Il coronarovirus (scientificamente chiamato SARS-CoV-2) che sta causando l’attuale pandemia (scientificamente chiamata COVID-19) è uno dei tanti virus che circolano nel mondo. Anche il comune raffreddore è spesso causato da un coronavirus. I virus che causano l’influenza invece sono diversi dai coronavirus. Per questo i coronavirus sono chiamati anche “virus parainfluenzali”. In effetti qualche somiglianza con i virus influenzali questo coronavirus presenta. Le vie di contagio e il coinvolgimento delle vie respiratorie. Le differenze principali sono invece una maggiore facilità di contagio e la capacità di raggiungere gli alveoli polmonari in corso di infezione. Se i virus che danno raffreddore si localizzano a livello delle strutture nasali, i virus influenzali riescono a infettare anche la trachea e i bronchi ma generalmente non scendono più in basso. Il coronavirus responsabile dell’attuale pandemia può arrivare fino agli alveoli polmonari causando delle polmoniti virali primarie talvolta assai gravi. Per la cura di queste polmoniti virali attualmente non esistono farmaci e l’unico intervento efficace è l’assistenza respiratoria dei pazienti in reparti di terapia intensiva fino a quando non produrranno gli anticorpi capaci di debellare il virus. Sicuramente peggiore delle polmoniti sono le embolie polmonari legate a fenomeni di coagulazione vasale massiva che purtroppo non colpiscono soltanto i polmoni ma un po’ tutti gli organi a partire dal cervello e dai reni. In tutte queste situazioni è necessario somministrare anticoagulanti anche in forma preventiva per evitare che si organizzi la temuta coagulazione intravasale. Se per i giovani colpiti da polmoniti virali è generalmente sufficiente il ricovero nelle unità di terapia intensiva, per le persone anziane che presentano altre malattie di base come disturbi cardiocircolatori, tumori etc. il ricovero può non essere sufficiente. Ecco perché si verificano tante morti tra le persone più anziane.
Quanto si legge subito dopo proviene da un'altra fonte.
-- pv_equiv track=rewrite | github.com/ange-projects/SAE24 | scripts/grille.py | generer_grille
-- ===== SOURCE A (Python) =====
-- def generer_grille(n):
--     grille = []
--     numero = 1
--
--     for i in range(n-1, -1, -1):
--         ligne = []
--         for j in range(n):
--             case = i + j * n + 1
--             ligne.append(case)
--         grille.append(ligne)
--
--     return grille
-- ===== SOURCE B (Python) =====
-- def generer_grille(n):
--     # Preallocate the n x n grid and fill it column by column, bottom-up,
--     # with a running counter instead of a per-cell closed-form formula.
--     grille = [[0] * n for _ in range(n)]
--     numero = 1
--     for j in range(n):
--         for k in range(n - 1, -1, -1):
--             grille[k][j] = numero
--             numero += 1
--     return grille
-- ===== Notes on version B (the rewrite author's own statement) =====
-- stated objective: alternative
-- what changed: Replaces the per-cell closed-form arithmetic (case = i + j*n + 1) built row by row with append, by a preallocated n x n grid filled column by column bottom-up with a single running counter and indexed assignment.
import Mathlib
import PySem

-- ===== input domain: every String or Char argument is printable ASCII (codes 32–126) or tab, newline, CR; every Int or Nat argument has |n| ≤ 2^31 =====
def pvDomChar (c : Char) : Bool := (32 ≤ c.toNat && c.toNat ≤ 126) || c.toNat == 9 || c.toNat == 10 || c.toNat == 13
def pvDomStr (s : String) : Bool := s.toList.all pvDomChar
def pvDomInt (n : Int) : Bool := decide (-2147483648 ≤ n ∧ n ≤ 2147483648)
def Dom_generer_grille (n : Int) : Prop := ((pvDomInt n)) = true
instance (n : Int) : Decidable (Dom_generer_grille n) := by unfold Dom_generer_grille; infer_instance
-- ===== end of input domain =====

-- B builds the same n×n grid by a different decomposition: a preallocated grid filled
-- column-by-column bottom-up with a running counter and indexed assignment, instead of
-- A's per-cell closed-form arithmetic appended row by row (objective: alternative).

-- ===== PORT A =====
def generer_grille (n : Int) : List (List Int) :=
  (PySem.List.pyRange (n-1) (-1) (-1)).foldl
    (fun grille i =>
      let ligne := (PySem.List.pyRange 0 n 1).foldl
        (fun ligne j => ligne ++ [i + j * n + 1]) []
      grille ++ [ligne])
    []

-- ===== PORT B =====
-- 'grille[k][j] = numero; numero += 1' (indices always in range here) → pySetD / pyGetD
def pvSetCell (j : Int) (st : List (List Int) × Int) (k : Int) : List (List Int) × Int :=
  (PySem.List.pySetD st.1 k (PySem.List.pySetD (PySem.List.pyGetD st.1 k []) j st.2), st.2 + 1)

def generer_grille_alt (n : Int) : List (List Int) :=
  let grille : List (List Int) :=
    (PySem.List.pyRange 0 n 1).foldl (fun g _ => g ++ [PySem.List.pyRepeat [(0:Int)] n]) []
  ((PySem.List.pyRange 0 n 1).foldl
      (fun st j => (PySem.List.pyRange (n-1) (-1) (-1)).foldl (pvSetCell j) st)
      (grille, 1)).1

-- ===== PRECONDITION & SPEC =====
def Spec_generer_grille (n : Int) (out : List (List Int)) : Prop := out = generer_grille_alt n
instance (n : Int) (out : List (List Int)) : Decidable (Spec_generer_grille n out) := by unfold Spec_generer_grille; infer_instance

-- ===== CLAIM (what is proved, stated in full; the proofs are below) =====
def Claim_equal_generer_grille : Prop := ∀ (n : Int), Dom_generer_grille n → Spec_generer_grille n (generer_grille n)

-- ===== LEMMAS AND PROOFS =====

-- the common closed form both programs compute: row m, column p holds (n-1-m) + p*n + 1
def pvT (n : Int) : List (List Int) :=
  (List.range n.toNat).map (fun (m : Nat) =>
    (List.range n.toNat).map (fun (p : Nat) => (n - 1 - (m : Int)) + (p : Int) * n + 1))

theorem pvA_eq_T (n : Int) : generer_grille n = pvT n := by
  unfold generer_grille pvT
  simp only [PySem.List.foldl_append_singleton_eq_map, PySem.List.pyRange_neg_one,
    PySem.List.pyRange_one, List.map_map, List.nil_append]
  have h1 : n - 1 - -1 = n := by ring
  have h2 : n - 0 = n := by ring
  rw [h1, h2]
  apply List.map_congr_left
  intro k hk
  apply List.map_congr_left
  intro p hp
  simp only [Function.comp]
  ring

theorem pvGetD_range (g : List (List Int)) :
    (List.range g.length).map (fun m => g[m]?.getD []) = g := by
  apply List.ext_getElem
  · simp
  · intro i h1 h2
    simp [List.getElem?_eq_getElem (by simpa using h2)]

-- inner column loop of B: the countdown fold from k-1 to 0 sets, in every row m < k,
-- position j to c + (k-1-m), and adds k to the counter
theorem pvInner (j : Int) (k : Nat) (g : List (List Int)) (c : Int) (hk : k ≤ g.length) :
    (PySem.List.pyRange ((k : Int) - 1) (-1) (-1)).foldl (pvSetCell j) (g, c)
      = ((List.range g.length).map (fun m =>
            if m < k then PySem.List.pySetD (g.getD m []) j (c + ((k : Int) - 1 - (m:Int))) else g.getD m []),
         c + k) := by
  induction k generalizing g c with
  | zero =>
      rw [PySem.List.pyRange_neg_one_eq_nil (by norm_num)]
      simp only [List.foldl_nil, Nat.cast_zero, add_zero]
      refine Prod.ext ?_ rfl
      simp only [Nat.not_lt_zero, if_false, List.getD_eq_getElem?_getD]
      exact (pvGetD_range g).symm
  | succ k ih =>
      have hcons : PySem.List.pyRange ((k+1 : Nat) - 1) (-1) (-1)
          = ((k:Int)) :: PySem.List.pyRange ((k:Int) - 1) (-1) (-1) := by
        push_cast
        rw [PySem.List.pyRange_neg_one_cons (by omega)]
        norm_num
      rw [hcons, List.foldl_cons]
      have hklt : k < g.length := by omega
      have hstep : pvSetCell j (g, c) (k : Int)
          = (g.set k (PySem.List.pySetD (g.getD k []) j c), c + 1) := by
        simp [pvSetCell, PySem.List.pySetD_natCast, PySem.List.pyGetD_natCast]
      rw [hstep, ih _ _ (by simp; omega)]
      refine Prod.ext ?_ (by push_cast; ring)
      simp only [List.length_set]
      apply List.map_congr_left
      intro m hm
      simp only [List.mem_range] at hm
      by_cases hmk : m = k
      · subst hmk
        simp [List.getD_eq_getElem?_getD, List.getElem?_set_eq_of_lt _ hklt]
      · have hset : (g.set k (PySem.List.pySetD (g[k]?.getD []) j c))[m]? = g[m]? :=
          List.getElem?_set_ne (by omega)
        simp only [List.getD_eq_getElem?_getD, hset]
        by_cases hlt : m < k
        · simp only [hlt, if_true, if_pos (by omega : m < k + 1)]
          have : c + 1 + ((k:Int) - 1 - (m:Int)) = c + ((k+1 : Nat) - 1 - (m:Int)) := by
            push_cast; ring
          rw [this]
        · simp only [hlt, if_false, if_neg (by omega : ¬ m < k + 1)]

theorem pvSetRow (N : Nat) (f : Nat → Int) (j : Nat) (v : Int) (hj : j < N) :
    ((List.range N).map f).set j v = (List.range N).map (fun p => if p = j then v else f p) := by
  apply List.ext_getElem
  · simp
  · intro i h1 h2
    have hi : i < N := by simpa using h2
    by_cases h : i = j
    · subst h; simp
    · simp only [List.getElem_set, List.getElem_map, List.getElem_range]
      rw [if_neg (fun hji => h hji.symm), if_neg h]

-- outer loop of B: after the first j columns, cells (m, p) with p < j hold their final
-- value (n-1-m) + p*n + 1 and the counter is 1 + j*n
theorem pvOuter (n : Int) (N : Nat) (hNn : (N : Int) = n) (j : Nat) (hj : j ≤ N) :
    (PySem.List.pyRange 0 (j : Int) 1).foldl
        (fun st j' => (PySem.List.pyRange (n-1) (-1) (-1)).foldl (pvSetCell j') st)
        (List.replicate N (List.replicate N 0), 1)
      = ((List.range N).map (fun (m : Nat) =>
            (List.range N).map (fun (p : Nat) =>
              if p < j then (n - 1 - (m:Int)) + (p:Int) * n + 1 else 0)),
         1 + (j:Int) * n) := by
  subst hNn
  induction j with
  | zero =>
      rw [PySem.List.pyRange_one_eq_nil (by norm_num)]
      simp only [List.foldl_nil, Nat.cast_zero, zero_mul, add_zero]
      refine Prod.ext ?_ rfl
      simp only [Nat.not_lt_zero, if_false]
      rw [List.map_const', List.map_const']
      simp
  | succ j ih =>
      have hj' : j ≤ N := by omega
      have hcons : PySem.List.pyRange 0 ((j+1 : Nat) : Int) 1
          = PySem.List.pyRange 0 (j : Int) 1 ++ [(j : Int)] := by
        push_cast
        exact PySem.List.pyRange_one_succ_right (by positivity)
      rw [hcons, List.foldl_append, ih hj', List.foldl_cons, List.foldl_nil]
      have hlen : ((List.range N).map (fun (m : Nat) =>
            (List.range N).map (fun (p : Nat) =>
              if p < j then ((N:Int) - 1 - (m:Int)) + (p:Int) * (N:Int) + 1 else 0))).length = N := by simp
      rw [pvInner (j:Int) N _ _ (by rw [hlen])]
      refine Prod.ext ?_ (by push_cast; ring)
      rw [hlen]
      apply List.map_congr_left
      intro m hm
      simp only [List.mem_range] at hm
      have hrow : ((List.range N).map (fun (m : Nat) =>
            (List.range N).map (fun (p : Nat) =>
              if p < j then ((N:Int) - 1 - (m:Int)) + (p:Int) * (N:Int) + 1 else 0))).getD m []
          = (List.range N).map (fun (p : Nat) =>
              if p < j then ((N:Int) - 1 - (m:Int)) + (p:Int) * (N:Int) + 1 else 0) := by
        simp [List.getD_eq_getElem?_getD, List.getElem?_map,
          List.getElem?_range hm]
      rw [if_pos hm, hrow, PySem.List.pySetD_natCast, pvSetRow N _ j _ (by omega)]
      apply List.map_congr_left
      intro p hp
      simp only [List.mem_range] at hp
      by_cases hpj : p = j
      · subst hpj
        rw [if_pos rfl, if_pos (by omega)]
        ring
      · rw [if_neg hpj]
        by_cases hplt : p < j
        · rw [if_pos hplt, if_pos (by omega)]
        · rw [if_neg hplt, if_neg (by omega)]

theorem pvB_eq_T (n : Int) : generer_grille_alt n = pvT n := by
  unfold generer_grille_alt pvT
  by_cases hn : n ≤ 0
  · rw [PySem.List.pyRange_one_eq_nil hn]
    simp [Int.toNat_of_nonpos hn]
  · replace hn : 0 < n := by omega
    have hNn : ((n.toNat : Int)) = n := Int.toNat_of_nonneg hn.le
    have hg0 : (PySem.List.pyRange 0 n 1).foldl
        (fun g _ => g ++ [PySem.List.pyRepeat [(0:Int)] n]) []
        = List.replicate n.toNat (List.replicate n.toNat 0) := by
      rw [PySem.List.foldl_append_singleton_eq_map]
      simp only [List.nil_append, PySem.List.pyRepeat_singleton]
      rw [List.map_const', PySem.List.length_pyRange_one]
      norm_num
    rw [hg0]
    rw [show n = ((n.toNat : Nat) : Int) from hNn.symm]
    simp only [Int.toNat_natCast]
    rw [pvOuter ((n.toNat : Nat) : Int) n.toNat rfl n.toNat le_rfl]
    apply List.map_congr_left
    intro m hm
    apply List.map_congr_left
    intro p hp
    simp only [List.mem_range] at hp
    rw [if_pos hp]

-- ===== VERDICT (by name: the statement is the Claim_ definition above) =====
theorem generer_grille_spec : Claim_equal_generer_grille := by
  intro n _
  show generer_grille n = generer_grille_alt n
  rw [pvA_eq_T, pvB_eq_T]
Fortunatamente le complicanze polmonari non sono frequenti. Generalmente questo virus decorre asintomatico o con sintomi similinfluenzali che regrediscono in pochi giorni. Il problema vero è legato alla sua grande capacità di contagio e alle complicanze polmonari. Non conoscendo praticamente nulla di lui, non sappiamo quanti contagi riuscirebbe a fare se non controllato. Più contagi vuol dire più forme polmonari. Se le forme polmonari superassero il
numero dei posti letto dei reparti di terapia infettiva, non saremmo capaci di intervenire sui malati che sarebbero costretti a morte certa. Questa situazione drammatica non deve essere assolutamente raggiunta. Per questo le nostre autorità di governo hanno preso drastiche decisioni per cercare di rallentare i contagi. Forse potevano essere prese decisioni diverse, ma chi si si sarebbe preso il coraggio di attuarle? Una proposta che io condivido è di tenere isolati, controllati e ben assistiti gli anziani e le persone con gravi patologie e di lasciare il resto della popolazione senza alcuna limitazione di spostamenti e di lavoro, responsabilizzandola solo sulle norme di prevenzione del contagio. A questo punto la maggior parte di aiuti economici potrebbero convergere sulla sanità pubblica per creare velocemente, ed è possibile, nuove strutture e posti letti. Sarebbe oltretutto un giusto tributo alla sanità pubblica che negli ultimi dieci anni è stata depredata da una politica delinquenziale e cieca. Oggi la scelta di Conte sembra essere in ogni caso la decisione più saggia anche se tutti sappiamo che non sarà di breve durata ed economica. Io sono ottimista e intravedo un calo dei contagi. La mia previsione dovrebbe avverarsi già nei prossimi giorni di questa settimana. Il clima psicologico cambierebbe e ci darebbe un pieno di ottimismo. Ne abbiamo tutti bisogno.